**Problem to solve**
Search the material for the word "returns" and copy every line in which it occurs.
===
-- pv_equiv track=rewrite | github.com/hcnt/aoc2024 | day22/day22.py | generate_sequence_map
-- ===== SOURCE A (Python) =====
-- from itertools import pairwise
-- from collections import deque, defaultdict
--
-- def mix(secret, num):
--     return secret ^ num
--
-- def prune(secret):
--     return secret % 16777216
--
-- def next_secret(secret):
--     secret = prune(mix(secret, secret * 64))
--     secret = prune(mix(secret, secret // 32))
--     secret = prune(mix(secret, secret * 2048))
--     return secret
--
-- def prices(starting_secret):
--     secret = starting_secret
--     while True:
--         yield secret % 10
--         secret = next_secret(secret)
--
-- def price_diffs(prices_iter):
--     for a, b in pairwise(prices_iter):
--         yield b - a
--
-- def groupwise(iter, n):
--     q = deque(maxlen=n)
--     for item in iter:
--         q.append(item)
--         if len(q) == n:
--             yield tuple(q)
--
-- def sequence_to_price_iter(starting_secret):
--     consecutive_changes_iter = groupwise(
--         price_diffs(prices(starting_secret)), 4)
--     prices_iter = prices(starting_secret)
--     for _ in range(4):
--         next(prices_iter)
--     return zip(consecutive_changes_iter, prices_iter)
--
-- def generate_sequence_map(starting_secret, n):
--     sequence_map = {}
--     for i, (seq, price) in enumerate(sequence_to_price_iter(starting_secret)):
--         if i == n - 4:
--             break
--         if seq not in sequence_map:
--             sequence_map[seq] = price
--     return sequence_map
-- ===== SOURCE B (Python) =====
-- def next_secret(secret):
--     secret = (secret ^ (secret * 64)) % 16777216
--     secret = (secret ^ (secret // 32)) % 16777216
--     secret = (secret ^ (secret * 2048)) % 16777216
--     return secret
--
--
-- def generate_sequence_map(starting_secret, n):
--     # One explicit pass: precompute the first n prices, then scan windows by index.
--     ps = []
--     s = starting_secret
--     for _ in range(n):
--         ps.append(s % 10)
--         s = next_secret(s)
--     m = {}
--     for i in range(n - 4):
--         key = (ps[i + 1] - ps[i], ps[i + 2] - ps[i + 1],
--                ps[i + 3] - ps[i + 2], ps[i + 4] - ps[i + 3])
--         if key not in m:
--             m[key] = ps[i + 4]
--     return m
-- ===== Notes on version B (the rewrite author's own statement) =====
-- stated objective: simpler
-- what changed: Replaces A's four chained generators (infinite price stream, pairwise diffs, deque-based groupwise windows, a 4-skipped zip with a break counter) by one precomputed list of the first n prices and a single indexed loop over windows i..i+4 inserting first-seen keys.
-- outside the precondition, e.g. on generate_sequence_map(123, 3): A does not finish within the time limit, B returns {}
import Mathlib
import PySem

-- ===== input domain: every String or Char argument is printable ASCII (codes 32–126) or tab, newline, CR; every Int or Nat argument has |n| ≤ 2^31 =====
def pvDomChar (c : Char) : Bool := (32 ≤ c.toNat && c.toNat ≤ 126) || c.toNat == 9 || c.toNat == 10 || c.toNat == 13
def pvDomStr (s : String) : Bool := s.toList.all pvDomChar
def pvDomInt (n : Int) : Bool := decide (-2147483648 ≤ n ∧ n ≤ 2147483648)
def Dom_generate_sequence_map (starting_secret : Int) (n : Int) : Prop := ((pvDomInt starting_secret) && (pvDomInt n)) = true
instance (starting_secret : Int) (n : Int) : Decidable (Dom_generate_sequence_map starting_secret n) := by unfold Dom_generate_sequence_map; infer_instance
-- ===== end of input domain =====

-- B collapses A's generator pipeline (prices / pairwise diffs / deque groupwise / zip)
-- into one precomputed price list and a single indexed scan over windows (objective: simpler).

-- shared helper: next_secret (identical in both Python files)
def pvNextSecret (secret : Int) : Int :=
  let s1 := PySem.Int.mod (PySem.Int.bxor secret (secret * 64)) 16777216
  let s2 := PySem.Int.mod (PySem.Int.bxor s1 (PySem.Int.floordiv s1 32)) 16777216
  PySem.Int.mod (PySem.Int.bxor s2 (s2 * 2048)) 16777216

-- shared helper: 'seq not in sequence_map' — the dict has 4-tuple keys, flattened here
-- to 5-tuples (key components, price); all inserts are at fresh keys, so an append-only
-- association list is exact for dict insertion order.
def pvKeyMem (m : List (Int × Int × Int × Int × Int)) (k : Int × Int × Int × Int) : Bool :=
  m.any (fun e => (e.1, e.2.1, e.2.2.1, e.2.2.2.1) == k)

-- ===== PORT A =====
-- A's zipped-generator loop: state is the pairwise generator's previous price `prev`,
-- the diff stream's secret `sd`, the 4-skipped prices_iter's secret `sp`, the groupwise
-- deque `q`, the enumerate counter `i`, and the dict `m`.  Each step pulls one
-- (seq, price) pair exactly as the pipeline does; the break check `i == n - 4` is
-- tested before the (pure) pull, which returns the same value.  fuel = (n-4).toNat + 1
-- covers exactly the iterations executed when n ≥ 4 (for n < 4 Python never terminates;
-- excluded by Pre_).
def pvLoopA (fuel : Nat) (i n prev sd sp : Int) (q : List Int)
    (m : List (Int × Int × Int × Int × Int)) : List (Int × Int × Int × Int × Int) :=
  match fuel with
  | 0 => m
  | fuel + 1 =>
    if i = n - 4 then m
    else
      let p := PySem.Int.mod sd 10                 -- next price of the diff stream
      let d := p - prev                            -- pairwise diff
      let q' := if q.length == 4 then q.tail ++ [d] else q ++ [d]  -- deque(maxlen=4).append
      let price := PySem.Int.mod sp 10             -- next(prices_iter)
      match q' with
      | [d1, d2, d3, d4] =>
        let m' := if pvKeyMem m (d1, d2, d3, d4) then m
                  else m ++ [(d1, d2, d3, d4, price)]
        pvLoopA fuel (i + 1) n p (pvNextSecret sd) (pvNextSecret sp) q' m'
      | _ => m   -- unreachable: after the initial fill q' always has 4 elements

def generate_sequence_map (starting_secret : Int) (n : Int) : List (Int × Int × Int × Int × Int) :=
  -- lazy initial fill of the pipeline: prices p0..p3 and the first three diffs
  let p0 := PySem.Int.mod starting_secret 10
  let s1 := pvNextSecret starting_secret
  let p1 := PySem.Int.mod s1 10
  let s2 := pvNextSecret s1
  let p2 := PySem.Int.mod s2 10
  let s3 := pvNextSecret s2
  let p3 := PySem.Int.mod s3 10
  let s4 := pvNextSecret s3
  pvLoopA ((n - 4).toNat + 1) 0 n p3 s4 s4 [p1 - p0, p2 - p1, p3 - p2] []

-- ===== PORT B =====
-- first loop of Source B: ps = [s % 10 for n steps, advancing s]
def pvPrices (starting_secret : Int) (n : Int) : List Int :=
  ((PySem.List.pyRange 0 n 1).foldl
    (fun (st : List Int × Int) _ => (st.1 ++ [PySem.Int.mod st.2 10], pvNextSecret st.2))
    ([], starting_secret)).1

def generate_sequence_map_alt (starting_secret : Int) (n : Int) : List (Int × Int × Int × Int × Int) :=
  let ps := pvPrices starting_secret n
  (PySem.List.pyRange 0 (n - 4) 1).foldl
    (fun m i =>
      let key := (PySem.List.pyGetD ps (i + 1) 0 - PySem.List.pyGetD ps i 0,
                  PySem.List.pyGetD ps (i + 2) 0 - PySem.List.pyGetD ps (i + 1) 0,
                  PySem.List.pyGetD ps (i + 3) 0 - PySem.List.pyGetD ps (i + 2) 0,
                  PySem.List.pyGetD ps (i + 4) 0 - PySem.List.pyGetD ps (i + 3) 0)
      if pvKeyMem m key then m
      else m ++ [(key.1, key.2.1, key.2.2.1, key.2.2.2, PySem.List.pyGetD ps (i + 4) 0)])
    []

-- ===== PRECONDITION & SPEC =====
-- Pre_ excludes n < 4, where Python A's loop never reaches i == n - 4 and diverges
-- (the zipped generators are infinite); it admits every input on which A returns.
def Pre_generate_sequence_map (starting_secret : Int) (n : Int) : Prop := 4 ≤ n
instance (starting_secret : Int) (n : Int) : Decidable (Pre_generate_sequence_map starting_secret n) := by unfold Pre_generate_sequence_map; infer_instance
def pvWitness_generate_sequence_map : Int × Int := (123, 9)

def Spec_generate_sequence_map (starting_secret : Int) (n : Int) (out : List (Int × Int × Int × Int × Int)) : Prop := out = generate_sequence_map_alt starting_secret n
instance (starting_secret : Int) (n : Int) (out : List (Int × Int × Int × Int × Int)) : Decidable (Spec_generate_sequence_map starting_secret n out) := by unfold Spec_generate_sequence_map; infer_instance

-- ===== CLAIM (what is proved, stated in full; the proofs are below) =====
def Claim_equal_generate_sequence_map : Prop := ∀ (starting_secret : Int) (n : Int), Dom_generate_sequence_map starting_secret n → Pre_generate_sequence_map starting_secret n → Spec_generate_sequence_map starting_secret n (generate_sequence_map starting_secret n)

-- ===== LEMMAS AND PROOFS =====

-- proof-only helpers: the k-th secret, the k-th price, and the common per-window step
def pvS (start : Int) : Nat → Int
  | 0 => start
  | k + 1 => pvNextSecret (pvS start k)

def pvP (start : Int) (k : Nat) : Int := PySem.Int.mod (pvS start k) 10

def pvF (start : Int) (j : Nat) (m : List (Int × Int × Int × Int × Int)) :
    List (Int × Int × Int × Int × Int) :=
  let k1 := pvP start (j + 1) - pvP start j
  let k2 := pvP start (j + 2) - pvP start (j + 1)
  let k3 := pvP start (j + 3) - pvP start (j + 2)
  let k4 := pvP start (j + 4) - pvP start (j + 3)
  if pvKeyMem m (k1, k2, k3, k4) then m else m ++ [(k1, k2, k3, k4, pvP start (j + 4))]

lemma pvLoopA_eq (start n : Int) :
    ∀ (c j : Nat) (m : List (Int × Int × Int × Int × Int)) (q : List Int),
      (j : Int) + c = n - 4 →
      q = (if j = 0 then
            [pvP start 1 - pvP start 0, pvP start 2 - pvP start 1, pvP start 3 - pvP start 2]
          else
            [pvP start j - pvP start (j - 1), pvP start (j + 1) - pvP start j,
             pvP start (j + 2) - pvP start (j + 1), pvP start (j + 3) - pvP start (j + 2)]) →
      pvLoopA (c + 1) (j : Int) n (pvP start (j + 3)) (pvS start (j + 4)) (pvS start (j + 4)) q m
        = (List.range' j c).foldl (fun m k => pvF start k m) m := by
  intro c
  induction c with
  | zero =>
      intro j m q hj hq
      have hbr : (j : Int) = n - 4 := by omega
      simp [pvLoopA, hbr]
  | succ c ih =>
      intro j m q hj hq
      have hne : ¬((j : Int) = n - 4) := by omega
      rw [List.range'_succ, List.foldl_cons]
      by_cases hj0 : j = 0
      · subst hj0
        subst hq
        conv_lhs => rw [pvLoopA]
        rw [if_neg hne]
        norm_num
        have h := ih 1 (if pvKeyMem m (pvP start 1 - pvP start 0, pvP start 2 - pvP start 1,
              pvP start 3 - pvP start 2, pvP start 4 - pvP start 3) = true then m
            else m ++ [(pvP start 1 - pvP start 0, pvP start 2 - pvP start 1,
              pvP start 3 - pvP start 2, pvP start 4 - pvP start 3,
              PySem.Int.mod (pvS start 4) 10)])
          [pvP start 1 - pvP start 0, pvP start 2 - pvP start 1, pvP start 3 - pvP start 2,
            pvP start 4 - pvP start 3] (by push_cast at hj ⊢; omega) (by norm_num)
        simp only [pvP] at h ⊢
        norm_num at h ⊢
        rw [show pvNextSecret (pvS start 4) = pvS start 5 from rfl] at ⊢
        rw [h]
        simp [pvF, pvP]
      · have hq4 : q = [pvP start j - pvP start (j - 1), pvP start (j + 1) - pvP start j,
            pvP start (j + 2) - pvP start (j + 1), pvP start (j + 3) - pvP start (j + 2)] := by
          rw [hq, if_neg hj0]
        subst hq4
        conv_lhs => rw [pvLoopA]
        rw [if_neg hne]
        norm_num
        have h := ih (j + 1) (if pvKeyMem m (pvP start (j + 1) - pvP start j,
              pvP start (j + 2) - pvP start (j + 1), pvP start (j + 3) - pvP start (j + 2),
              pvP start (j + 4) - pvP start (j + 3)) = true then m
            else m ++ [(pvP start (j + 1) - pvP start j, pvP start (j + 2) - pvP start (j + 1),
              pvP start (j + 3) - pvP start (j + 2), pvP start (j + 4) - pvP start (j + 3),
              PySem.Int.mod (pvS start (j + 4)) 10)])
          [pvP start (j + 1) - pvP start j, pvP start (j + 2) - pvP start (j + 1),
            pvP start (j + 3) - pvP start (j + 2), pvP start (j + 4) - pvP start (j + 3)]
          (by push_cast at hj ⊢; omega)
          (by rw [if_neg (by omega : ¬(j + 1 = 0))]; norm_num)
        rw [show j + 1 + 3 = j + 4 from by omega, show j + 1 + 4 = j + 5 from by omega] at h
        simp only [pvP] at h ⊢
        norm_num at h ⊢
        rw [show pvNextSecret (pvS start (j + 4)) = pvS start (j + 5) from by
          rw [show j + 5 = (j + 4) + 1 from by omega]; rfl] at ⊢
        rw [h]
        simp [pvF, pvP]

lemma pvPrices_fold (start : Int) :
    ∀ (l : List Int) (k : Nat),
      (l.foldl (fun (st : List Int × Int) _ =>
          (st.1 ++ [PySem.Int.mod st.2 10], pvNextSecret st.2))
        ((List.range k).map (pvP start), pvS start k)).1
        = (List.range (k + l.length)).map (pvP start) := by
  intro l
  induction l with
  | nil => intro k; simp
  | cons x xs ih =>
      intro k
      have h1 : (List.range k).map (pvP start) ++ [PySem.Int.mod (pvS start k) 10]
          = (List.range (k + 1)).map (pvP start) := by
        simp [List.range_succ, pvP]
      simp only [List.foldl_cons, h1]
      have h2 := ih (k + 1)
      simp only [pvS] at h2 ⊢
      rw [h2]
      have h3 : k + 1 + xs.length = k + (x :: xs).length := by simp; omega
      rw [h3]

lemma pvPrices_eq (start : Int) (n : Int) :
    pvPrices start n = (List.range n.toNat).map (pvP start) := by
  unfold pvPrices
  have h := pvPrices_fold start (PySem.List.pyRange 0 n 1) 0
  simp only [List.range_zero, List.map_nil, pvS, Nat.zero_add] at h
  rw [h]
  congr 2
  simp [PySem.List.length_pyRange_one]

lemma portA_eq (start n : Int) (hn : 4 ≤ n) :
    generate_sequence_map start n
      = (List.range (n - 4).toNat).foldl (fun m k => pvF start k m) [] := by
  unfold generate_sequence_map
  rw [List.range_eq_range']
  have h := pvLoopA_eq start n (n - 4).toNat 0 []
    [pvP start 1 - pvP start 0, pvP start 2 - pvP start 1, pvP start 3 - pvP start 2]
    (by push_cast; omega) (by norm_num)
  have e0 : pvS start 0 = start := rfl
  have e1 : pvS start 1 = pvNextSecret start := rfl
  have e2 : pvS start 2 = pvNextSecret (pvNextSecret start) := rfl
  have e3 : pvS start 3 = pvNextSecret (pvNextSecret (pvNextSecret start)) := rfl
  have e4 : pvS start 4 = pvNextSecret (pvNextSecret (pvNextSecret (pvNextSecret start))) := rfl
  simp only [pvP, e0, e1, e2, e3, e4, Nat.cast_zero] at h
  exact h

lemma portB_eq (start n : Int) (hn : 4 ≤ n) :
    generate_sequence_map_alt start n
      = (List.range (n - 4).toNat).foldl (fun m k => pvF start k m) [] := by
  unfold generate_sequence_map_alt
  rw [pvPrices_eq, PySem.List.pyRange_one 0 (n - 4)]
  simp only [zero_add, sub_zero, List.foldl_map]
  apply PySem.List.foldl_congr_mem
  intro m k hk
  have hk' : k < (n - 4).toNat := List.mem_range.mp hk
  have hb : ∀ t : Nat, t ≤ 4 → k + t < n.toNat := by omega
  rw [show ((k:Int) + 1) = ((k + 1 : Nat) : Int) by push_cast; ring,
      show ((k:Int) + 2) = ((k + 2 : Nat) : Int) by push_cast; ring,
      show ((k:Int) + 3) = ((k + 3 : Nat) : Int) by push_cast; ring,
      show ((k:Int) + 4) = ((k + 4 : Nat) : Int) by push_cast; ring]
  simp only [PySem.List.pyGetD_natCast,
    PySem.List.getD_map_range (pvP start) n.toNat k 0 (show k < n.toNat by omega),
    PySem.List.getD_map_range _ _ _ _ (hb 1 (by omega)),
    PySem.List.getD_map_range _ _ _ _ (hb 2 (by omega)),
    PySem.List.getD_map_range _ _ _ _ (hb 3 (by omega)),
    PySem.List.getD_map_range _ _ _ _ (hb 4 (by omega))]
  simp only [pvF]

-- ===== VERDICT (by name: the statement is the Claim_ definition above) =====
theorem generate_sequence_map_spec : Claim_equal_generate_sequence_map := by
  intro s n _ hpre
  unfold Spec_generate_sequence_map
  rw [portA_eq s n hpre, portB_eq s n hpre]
===
**Problem solution**
-- outside the precondition, e.g. on generate_sequence_map(123, 3): A does not finish within the time limit, B returns {}
-- tested before the (pure) pull, which returns the same value.  fuel = (n-4).toNat + 1
-- (the zipped generators are infinite); it admits every input on which A returns.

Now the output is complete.